TASK:
Transcribe exactly everything in the data below from the line containing "-- A's pipeline" down to the line containing "simp only [pvBest, if_neg hx]", both lines included and nothing further.

ENTRIES SUPPLIED:
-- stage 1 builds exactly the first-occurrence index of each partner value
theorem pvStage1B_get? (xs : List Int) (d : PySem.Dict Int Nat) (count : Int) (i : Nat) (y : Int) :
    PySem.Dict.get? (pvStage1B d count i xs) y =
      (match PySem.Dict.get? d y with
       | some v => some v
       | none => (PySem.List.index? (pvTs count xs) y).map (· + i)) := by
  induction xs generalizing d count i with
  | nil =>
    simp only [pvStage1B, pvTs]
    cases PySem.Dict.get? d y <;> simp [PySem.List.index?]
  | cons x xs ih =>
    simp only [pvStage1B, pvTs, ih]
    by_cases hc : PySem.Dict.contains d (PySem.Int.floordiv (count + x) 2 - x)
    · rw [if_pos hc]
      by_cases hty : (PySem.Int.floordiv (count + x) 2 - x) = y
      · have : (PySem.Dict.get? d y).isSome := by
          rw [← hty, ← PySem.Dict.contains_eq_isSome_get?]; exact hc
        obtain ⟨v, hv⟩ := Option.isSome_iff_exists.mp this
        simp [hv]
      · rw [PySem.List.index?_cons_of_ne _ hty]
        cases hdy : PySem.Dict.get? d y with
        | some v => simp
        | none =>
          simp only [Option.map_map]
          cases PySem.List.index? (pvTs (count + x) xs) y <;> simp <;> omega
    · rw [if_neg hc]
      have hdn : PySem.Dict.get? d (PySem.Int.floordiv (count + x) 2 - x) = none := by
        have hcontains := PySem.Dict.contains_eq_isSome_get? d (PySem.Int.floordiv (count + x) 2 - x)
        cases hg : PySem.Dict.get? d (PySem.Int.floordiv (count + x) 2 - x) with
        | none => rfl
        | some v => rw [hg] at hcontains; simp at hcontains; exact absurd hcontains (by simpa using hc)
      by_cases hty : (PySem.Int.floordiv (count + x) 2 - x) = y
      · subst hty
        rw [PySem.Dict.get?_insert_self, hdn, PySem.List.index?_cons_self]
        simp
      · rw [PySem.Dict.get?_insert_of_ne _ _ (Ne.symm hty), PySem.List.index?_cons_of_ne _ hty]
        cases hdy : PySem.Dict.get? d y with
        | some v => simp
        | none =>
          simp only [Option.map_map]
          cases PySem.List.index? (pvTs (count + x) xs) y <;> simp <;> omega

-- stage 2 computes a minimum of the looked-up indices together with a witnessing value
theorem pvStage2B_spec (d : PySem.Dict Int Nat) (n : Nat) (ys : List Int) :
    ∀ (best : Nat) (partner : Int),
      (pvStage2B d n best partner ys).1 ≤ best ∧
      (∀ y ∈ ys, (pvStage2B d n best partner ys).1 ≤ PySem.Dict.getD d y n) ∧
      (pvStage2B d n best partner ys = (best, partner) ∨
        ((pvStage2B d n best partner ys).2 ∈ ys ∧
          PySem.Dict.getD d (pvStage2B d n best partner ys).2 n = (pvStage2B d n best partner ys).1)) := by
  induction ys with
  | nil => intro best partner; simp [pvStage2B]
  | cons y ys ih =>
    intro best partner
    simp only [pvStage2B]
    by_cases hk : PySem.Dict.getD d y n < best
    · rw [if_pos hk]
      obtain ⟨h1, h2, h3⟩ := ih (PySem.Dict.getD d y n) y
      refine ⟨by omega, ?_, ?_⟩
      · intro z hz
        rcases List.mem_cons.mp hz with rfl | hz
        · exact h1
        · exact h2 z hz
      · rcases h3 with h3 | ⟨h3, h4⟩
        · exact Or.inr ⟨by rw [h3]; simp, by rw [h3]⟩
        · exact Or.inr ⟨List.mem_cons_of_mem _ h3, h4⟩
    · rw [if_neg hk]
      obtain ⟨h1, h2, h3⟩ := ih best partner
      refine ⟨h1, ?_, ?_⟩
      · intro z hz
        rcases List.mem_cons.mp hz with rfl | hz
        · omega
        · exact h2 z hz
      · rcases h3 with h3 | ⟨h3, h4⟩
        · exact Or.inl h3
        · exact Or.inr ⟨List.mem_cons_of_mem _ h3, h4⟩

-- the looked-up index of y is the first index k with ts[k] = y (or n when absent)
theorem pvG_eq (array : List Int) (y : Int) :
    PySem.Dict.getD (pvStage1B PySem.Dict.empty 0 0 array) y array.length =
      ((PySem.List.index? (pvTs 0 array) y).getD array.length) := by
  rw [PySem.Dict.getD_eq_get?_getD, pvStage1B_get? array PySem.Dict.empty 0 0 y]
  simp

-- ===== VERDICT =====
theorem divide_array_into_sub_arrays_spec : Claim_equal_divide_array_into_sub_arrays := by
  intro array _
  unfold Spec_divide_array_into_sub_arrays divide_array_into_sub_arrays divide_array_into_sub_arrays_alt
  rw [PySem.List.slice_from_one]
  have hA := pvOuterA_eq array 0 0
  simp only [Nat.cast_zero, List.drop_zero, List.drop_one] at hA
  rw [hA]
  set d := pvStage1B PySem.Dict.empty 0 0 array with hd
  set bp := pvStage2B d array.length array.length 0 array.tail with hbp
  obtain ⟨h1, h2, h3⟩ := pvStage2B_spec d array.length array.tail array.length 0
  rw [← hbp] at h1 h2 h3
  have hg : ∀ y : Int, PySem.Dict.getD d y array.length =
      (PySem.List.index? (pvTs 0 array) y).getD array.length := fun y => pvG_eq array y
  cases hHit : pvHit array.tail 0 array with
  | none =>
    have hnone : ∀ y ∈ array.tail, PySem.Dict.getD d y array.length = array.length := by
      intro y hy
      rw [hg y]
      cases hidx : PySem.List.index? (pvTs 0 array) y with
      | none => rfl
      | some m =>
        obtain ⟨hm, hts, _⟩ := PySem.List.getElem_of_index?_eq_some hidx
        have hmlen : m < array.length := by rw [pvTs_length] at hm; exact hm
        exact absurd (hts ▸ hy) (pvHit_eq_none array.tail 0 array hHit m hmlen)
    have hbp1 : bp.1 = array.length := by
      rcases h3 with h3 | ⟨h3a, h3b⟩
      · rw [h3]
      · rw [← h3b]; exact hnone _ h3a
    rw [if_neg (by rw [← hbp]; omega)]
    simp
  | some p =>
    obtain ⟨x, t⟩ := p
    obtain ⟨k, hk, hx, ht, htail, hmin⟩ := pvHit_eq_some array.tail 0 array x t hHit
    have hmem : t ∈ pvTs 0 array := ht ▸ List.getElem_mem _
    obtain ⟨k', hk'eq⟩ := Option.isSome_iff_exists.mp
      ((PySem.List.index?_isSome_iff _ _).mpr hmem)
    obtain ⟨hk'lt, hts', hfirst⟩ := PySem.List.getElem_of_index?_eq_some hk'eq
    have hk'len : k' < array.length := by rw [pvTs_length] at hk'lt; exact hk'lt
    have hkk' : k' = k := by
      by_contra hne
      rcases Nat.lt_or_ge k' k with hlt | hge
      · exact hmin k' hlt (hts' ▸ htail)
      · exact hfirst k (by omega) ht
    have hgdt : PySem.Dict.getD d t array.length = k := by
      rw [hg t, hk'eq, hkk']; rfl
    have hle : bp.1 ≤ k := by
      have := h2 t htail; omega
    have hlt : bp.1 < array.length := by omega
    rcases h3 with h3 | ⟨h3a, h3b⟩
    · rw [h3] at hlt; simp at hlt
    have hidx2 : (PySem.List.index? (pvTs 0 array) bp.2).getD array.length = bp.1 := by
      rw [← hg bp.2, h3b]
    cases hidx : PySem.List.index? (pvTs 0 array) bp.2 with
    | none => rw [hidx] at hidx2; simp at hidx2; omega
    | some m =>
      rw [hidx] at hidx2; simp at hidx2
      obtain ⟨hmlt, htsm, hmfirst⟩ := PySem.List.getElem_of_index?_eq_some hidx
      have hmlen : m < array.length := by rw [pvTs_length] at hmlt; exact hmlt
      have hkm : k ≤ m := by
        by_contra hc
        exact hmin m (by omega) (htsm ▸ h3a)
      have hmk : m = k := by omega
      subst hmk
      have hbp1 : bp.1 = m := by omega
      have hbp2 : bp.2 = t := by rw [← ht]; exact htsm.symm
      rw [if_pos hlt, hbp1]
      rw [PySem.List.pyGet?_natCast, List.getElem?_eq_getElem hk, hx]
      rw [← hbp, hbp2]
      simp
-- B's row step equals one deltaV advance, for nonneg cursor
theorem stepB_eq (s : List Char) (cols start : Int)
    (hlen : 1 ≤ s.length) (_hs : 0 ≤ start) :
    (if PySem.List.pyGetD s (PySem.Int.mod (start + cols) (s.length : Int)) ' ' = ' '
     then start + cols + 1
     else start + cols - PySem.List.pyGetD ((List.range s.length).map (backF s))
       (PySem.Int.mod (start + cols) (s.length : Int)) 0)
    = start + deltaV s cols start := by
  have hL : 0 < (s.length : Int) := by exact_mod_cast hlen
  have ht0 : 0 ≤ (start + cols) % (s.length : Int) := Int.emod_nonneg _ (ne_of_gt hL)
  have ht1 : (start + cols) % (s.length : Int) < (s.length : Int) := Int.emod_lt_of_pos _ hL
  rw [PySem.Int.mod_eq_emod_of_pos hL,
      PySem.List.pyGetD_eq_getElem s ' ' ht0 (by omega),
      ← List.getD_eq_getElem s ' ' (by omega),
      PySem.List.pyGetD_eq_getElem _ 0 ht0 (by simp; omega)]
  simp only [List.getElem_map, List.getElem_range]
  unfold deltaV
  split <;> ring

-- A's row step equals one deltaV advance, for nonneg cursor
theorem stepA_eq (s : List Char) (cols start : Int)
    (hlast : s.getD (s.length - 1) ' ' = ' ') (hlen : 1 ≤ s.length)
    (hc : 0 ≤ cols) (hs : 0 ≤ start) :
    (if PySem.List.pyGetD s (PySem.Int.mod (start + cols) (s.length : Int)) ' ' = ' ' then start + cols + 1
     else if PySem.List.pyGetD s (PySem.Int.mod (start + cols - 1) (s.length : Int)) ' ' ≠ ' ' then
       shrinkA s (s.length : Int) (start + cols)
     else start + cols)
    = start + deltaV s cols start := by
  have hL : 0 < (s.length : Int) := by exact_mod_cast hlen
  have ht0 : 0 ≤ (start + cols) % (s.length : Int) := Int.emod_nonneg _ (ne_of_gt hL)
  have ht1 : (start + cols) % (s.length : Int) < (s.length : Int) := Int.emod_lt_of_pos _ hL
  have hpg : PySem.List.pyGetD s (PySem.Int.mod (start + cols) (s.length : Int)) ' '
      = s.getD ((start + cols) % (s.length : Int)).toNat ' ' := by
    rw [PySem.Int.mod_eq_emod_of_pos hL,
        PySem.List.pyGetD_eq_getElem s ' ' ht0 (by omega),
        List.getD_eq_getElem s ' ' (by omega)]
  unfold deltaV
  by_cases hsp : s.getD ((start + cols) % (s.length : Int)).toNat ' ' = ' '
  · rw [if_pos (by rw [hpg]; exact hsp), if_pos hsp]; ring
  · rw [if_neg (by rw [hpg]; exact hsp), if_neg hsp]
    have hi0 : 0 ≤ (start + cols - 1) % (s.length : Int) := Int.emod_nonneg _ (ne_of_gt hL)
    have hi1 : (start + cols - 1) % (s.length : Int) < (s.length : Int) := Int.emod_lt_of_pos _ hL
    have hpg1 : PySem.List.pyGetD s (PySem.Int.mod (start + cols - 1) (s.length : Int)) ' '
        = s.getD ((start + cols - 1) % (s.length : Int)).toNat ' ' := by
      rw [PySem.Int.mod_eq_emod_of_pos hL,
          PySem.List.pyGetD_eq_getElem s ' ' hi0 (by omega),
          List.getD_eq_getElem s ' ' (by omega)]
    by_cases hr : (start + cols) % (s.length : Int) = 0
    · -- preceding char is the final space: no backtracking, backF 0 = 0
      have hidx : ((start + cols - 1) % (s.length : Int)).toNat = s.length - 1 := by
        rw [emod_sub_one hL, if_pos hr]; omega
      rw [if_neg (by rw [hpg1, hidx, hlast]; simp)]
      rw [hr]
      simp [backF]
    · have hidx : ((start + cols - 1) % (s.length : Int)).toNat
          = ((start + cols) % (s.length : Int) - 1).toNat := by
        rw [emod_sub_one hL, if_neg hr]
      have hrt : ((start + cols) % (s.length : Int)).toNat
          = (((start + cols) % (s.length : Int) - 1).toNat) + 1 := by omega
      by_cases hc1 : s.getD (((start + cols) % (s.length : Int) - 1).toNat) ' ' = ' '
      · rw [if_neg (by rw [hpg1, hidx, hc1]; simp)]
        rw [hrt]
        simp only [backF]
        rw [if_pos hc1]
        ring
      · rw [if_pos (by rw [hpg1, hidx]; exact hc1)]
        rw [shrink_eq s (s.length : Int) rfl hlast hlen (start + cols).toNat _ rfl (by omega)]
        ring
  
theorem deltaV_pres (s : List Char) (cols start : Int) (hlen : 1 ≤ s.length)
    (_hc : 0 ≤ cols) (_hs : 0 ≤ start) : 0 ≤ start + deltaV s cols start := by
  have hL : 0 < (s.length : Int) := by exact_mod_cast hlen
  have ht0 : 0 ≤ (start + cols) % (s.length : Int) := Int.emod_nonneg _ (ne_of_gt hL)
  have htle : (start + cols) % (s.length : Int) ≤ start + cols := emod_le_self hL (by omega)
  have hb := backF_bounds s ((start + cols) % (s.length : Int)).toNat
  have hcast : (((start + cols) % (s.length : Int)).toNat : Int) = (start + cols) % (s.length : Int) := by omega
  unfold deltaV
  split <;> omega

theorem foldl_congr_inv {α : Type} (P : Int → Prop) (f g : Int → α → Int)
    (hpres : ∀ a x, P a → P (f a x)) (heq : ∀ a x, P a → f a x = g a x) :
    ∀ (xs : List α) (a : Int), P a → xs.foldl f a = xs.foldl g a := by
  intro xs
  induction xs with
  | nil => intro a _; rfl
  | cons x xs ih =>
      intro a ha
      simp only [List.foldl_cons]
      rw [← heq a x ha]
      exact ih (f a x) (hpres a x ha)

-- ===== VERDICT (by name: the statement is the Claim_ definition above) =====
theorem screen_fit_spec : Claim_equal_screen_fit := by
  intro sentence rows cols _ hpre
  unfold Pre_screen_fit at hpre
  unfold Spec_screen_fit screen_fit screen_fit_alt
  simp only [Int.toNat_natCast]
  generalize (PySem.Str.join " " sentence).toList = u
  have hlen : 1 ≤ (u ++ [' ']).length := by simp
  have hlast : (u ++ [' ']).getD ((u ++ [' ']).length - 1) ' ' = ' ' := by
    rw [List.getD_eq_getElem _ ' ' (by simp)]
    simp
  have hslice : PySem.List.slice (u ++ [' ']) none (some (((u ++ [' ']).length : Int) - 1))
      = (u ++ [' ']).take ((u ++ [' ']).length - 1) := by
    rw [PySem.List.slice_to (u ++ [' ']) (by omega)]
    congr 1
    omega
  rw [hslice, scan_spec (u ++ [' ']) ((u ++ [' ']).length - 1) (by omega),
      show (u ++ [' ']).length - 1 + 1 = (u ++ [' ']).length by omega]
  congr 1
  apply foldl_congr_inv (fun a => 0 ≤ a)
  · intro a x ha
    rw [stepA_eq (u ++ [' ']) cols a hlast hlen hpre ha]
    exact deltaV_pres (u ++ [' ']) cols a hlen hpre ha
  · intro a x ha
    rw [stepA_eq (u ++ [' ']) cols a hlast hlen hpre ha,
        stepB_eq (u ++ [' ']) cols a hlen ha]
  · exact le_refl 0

==

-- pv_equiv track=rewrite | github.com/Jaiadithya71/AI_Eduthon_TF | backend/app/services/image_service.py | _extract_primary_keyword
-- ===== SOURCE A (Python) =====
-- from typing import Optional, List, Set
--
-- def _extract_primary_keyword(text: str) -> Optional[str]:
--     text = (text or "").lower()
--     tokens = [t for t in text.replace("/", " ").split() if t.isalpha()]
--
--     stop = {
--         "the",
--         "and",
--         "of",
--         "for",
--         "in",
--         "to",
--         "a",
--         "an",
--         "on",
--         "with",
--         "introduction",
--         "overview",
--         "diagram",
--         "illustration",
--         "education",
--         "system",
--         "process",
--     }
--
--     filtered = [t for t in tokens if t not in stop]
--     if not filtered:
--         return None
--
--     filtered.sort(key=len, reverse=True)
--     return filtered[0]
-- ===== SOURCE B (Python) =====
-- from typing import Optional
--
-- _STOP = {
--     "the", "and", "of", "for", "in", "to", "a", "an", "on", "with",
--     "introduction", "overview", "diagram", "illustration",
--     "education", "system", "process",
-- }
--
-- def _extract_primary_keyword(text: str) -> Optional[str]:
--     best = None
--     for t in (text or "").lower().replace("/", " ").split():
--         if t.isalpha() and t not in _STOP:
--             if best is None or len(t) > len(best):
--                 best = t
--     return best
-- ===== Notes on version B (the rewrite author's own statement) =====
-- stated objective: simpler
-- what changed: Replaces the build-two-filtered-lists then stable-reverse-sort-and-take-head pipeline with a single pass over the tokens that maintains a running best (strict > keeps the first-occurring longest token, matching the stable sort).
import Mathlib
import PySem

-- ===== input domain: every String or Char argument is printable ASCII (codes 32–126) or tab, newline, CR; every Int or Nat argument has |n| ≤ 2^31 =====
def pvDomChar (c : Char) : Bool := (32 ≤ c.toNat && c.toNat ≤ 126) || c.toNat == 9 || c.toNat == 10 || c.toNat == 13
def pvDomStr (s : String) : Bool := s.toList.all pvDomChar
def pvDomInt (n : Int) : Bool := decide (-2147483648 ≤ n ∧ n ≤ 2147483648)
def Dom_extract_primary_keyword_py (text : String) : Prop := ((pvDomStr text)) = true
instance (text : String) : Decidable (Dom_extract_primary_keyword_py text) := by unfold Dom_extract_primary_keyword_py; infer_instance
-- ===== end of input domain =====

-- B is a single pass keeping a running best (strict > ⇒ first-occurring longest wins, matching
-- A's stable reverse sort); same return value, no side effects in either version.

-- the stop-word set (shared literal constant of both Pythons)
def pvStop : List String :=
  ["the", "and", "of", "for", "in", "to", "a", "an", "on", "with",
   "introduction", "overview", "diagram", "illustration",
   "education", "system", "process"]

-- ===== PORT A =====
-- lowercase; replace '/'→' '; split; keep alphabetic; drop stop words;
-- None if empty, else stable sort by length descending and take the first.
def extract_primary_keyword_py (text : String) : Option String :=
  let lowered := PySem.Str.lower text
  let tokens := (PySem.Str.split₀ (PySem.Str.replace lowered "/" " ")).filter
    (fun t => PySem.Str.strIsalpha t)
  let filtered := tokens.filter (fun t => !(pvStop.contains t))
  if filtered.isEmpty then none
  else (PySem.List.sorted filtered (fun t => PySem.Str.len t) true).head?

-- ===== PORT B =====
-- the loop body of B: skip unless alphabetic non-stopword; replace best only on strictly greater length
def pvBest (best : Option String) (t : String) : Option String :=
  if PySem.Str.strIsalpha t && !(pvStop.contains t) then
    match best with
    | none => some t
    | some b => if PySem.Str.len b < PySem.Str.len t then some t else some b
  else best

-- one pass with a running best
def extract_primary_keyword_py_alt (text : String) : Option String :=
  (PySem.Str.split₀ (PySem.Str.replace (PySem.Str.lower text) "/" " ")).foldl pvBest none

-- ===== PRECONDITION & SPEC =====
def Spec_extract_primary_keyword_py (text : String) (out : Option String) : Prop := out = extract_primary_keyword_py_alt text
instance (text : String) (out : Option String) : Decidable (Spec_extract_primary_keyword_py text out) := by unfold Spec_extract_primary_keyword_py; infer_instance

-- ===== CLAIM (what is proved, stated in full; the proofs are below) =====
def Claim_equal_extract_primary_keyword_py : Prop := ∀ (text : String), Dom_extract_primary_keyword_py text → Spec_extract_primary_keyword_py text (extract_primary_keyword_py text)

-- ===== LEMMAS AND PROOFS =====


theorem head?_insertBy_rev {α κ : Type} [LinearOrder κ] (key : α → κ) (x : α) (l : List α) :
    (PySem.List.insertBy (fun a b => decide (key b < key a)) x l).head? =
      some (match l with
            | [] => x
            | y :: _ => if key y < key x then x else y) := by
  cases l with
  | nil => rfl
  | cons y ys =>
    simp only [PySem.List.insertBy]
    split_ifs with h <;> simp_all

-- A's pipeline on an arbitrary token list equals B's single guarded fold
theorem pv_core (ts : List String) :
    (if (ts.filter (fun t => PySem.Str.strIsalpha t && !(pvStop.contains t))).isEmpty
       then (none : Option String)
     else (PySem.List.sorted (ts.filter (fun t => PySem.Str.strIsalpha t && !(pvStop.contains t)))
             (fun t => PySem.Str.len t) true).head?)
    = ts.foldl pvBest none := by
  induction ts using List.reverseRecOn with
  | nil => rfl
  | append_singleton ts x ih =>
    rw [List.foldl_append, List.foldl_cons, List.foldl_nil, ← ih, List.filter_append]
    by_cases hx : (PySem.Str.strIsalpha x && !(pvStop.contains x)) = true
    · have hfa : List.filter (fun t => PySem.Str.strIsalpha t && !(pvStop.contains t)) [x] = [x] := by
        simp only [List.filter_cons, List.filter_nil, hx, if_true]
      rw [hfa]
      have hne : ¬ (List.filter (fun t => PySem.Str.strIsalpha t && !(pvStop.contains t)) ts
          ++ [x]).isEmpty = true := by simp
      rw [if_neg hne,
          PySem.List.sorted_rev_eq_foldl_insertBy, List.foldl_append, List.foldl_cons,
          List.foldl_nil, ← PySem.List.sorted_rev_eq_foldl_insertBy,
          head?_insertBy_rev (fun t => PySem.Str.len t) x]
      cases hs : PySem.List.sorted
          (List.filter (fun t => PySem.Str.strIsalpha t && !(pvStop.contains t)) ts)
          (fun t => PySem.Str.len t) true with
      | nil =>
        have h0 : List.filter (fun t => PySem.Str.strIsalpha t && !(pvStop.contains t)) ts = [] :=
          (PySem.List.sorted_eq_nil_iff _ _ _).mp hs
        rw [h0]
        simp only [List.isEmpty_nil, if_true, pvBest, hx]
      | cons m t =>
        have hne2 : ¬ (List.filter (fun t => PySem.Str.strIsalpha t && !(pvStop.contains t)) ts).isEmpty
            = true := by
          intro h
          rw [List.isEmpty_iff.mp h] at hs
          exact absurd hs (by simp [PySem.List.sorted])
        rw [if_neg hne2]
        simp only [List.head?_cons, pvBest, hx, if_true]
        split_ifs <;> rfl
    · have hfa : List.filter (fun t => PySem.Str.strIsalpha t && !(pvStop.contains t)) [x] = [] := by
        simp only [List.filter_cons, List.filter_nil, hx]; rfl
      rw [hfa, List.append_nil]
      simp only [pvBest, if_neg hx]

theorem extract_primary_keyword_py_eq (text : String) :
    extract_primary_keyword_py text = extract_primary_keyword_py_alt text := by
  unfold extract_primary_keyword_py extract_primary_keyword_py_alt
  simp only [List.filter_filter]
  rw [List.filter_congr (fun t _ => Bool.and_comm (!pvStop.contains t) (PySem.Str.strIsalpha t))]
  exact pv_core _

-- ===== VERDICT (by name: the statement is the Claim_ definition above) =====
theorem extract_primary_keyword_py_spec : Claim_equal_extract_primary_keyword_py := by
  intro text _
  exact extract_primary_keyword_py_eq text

EXERCISE ANSWER:
-- A's pipeline on an arbitrary token list equals B's single guarded fold
theorem pv_core (ts : List String) :
    (if (ts.filter (fun t => PySem.Str.strIsalpha t && !(pvStop.contains t))).isEmpty
       then (none : Option String)
     else (PySem.List.sorted (ts.filter (fun t => PySem.Str.strIsalpha t && !(pvStop.contains t)))
             (fun t => PySem.Str.len t) true).head?)
    = ts.foldl pvBest none := by
  induction ts using List.reverseRecOn with
  | nil => rfl
  | append_singleton ts x ih =>
    rw [List.foldl_append, List.foldl_cons, List.foldl_nil, ← ih, List.filter_append]
    by_cases hx : (PySem.Str.strIsalpha x && !(pvStop.contains x)) = true
    · have hfa : List.filter (fun t => PySem.Str.strIsalpha t && !(pvStop.contains t)) [x] = [x] := by
        simp only [List.filter_cons, List.filter_nil, hx, if_true]
      rw [hfa]
      have hne : ¬ (List.filter (fun t => PySem.Str.strIsalpha t && !(pvStop.contains t)) ts
          ++ [x]).isEmpty = true := by simp
      rw [if_neg hne,
          PySem.List.sorted_rev_eq_foldl_insertBy, List.foldl_append, List.foldl_cons,
          List.foldl_nil, ← PySem.List.sorted_rev_eq_foldl_insertBy,
          head?_insertBy_rev (fun t => PySem.Str.len t) x]
      cases hs : PySem.List.sorted
          (List.filter (fun t => PySem.Str.strIsalpha t && !(pvStop.contains t)) ts)
          (fun t => PySem.Str.len t) true with
      | nil =>
        have h0 : List.filter (fun t => PySem.Str.strIsalpha t && !(pvStop.contains t)) ts = [] :=
          (PySem.List.sorted_eq_nil_iff _ _ _).mp hs
        rw [h0]
        simp only [List.isEmpty_nil, if_true, pvBest, hx]
      | cons m t =>
        have hne2 : ¬ (List.filter (fun t => PySem.Str.strIsalpha t && !(pvStop.contains t)) ts).isEmpty
            = true := by
          intro h
          rw [List.isEmpty_iff.mp h] at hs
          exact absurd hs (by simp [PySem.List.sorted])
        rw [if_neg hne2]
        simp only [List.head?_cons, pvBest, hx, if_true]
        split_ifs <;> rfl
    · have hfa : List.filter (fun t => PySem.Str.strIsalpha t && !(pvStop.contains t)) [x] = [] := by
        simp only [List.filter_cons, List.filter_nil, hx]; rfl
      rw [hfa, List.append_nil]
      simp only [pvBest, if_neg hx]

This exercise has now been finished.